### [Instructions to follow]
Set down, please, without alteration, the lines of the entries below from the first through the one containing "Nat, growB L".

### [Task inputs]
+===+

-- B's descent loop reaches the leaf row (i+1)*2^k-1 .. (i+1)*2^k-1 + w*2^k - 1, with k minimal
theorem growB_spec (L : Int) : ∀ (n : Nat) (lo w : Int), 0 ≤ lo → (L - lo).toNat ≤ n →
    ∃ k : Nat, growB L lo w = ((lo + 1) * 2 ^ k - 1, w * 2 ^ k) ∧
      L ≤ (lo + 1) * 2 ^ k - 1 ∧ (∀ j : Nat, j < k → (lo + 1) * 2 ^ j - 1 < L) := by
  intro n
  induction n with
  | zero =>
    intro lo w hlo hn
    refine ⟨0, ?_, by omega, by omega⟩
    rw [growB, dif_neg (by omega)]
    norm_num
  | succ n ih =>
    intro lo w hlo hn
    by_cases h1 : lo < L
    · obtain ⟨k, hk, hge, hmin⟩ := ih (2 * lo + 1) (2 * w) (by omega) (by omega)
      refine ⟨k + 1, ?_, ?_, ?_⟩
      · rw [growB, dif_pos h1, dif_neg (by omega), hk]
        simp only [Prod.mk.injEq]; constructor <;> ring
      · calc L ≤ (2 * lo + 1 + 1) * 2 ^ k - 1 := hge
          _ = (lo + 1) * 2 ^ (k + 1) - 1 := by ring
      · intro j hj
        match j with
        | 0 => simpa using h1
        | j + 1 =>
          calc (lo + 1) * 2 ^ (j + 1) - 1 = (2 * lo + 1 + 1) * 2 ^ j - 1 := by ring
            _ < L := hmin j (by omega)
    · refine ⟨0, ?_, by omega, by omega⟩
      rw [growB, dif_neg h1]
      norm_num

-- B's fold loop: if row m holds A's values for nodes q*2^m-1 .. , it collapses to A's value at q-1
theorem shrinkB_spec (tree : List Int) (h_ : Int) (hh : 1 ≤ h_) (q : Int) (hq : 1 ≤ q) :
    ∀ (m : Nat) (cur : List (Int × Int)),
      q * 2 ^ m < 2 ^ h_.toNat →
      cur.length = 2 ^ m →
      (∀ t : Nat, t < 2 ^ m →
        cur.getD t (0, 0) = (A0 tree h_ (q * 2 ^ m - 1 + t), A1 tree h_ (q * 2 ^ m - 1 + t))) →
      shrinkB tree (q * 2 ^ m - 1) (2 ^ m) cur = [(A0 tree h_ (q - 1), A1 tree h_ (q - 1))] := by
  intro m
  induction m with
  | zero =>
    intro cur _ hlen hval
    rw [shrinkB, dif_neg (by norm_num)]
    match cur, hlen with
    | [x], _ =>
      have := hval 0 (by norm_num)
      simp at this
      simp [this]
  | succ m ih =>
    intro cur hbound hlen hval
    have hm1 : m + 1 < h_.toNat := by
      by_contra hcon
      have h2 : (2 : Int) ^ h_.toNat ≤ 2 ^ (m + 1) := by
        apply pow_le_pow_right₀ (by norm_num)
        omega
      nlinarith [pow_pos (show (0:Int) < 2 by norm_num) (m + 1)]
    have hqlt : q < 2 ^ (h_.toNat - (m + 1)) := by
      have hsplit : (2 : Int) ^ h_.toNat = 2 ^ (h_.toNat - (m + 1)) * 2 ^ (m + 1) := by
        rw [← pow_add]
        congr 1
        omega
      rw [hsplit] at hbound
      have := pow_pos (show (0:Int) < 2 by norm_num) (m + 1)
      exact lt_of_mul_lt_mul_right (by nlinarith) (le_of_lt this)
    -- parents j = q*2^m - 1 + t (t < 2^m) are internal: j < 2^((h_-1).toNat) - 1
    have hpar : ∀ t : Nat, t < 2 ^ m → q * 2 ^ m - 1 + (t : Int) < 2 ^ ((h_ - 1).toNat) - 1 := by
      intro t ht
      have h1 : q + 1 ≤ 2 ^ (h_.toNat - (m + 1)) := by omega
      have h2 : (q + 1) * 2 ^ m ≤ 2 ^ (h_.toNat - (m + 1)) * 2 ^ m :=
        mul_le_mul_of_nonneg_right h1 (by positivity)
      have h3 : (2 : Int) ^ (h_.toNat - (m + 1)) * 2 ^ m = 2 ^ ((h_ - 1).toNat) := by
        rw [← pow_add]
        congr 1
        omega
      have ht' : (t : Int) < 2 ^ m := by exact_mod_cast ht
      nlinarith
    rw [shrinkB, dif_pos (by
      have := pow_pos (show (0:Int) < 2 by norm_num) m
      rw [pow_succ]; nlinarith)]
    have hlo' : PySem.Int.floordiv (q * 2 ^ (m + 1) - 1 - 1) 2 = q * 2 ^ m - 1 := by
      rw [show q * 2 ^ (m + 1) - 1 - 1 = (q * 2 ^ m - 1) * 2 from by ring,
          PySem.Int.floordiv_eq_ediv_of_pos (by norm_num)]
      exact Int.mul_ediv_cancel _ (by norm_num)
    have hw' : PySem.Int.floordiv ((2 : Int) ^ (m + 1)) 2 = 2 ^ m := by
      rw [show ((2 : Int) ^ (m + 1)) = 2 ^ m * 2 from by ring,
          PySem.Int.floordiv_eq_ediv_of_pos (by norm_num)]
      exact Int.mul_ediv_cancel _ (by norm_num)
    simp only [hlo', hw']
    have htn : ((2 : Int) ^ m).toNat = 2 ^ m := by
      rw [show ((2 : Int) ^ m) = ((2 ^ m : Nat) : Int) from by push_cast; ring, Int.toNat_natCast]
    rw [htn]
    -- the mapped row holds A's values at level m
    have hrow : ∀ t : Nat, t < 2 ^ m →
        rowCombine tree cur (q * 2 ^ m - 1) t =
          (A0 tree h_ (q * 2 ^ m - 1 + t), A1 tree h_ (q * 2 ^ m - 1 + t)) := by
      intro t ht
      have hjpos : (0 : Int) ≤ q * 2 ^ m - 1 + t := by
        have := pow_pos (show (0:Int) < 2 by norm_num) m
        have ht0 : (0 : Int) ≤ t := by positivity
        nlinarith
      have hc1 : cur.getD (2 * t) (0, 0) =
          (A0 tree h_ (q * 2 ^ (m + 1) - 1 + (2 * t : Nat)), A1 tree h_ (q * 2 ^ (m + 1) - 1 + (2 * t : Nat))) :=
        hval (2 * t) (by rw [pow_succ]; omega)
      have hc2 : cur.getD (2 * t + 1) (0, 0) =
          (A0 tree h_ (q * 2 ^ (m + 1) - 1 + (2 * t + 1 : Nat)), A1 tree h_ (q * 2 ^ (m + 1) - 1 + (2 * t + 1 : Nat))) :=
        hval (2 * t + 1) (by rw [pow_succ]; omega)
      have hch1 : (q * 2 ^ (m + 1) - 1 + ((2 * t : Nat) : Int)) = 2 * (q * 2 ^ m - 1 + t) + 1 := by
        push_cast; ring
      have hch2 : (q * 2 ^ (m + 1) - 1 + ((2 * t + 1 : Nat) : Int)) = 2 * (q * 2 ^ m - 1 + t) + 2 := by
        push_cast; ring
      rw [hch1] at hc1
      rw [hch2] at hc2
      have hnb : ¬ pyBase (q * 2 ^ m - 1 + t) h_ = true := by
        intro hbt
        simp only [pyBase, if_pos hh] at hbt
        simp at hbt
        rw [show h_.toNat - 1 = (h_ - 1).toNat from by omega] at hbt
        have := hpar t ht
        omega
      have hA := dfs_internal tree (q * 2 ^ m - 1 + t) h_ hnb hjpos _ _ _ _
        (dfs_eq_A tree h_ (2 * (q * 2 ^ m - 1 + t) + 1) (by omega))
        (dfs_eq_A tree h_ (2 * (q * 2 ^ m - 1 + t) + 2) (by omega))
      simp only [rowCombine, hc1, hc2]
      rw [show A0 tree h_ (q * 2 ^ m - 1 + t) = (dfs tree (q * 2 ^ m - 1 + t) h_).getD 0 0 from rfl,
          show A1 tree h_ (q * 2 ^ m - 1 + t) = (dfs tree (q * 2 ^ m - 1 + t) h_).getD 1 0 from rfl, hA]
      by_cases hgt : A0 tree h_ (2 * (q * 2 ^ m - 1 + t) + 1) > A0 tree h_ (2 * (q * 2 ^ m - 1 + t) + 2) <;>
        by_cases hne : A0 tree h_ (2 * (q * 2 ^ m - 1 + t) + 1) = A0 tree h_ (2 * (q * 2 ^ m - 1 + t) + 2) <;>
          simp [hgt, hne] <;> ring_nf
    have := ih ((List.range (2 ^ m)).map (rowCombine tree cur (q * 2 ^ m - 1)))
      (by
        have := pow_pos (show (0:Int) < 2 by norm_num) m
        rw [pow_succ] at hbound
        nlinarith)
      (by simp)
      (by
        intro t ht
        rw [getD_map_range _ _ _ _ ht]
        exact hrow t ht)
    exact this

+===+

### [Output of the exercise]
-- B's descent loop reaches the leaf row (i+1)*2^k-1 .. (i+1)*2^k-1 + w*2^k - 1, with k minimal
theorem growB_spec (L : Int) : ∀ (n : Nat) (lo w : Int), 0 ≤ lo → (L - lo).toNat ≤ n →
    ∃ k : Nat, growB L lo w = ((lo + 1) * 2 ^ k - 1, w * 2 ^ k) ∧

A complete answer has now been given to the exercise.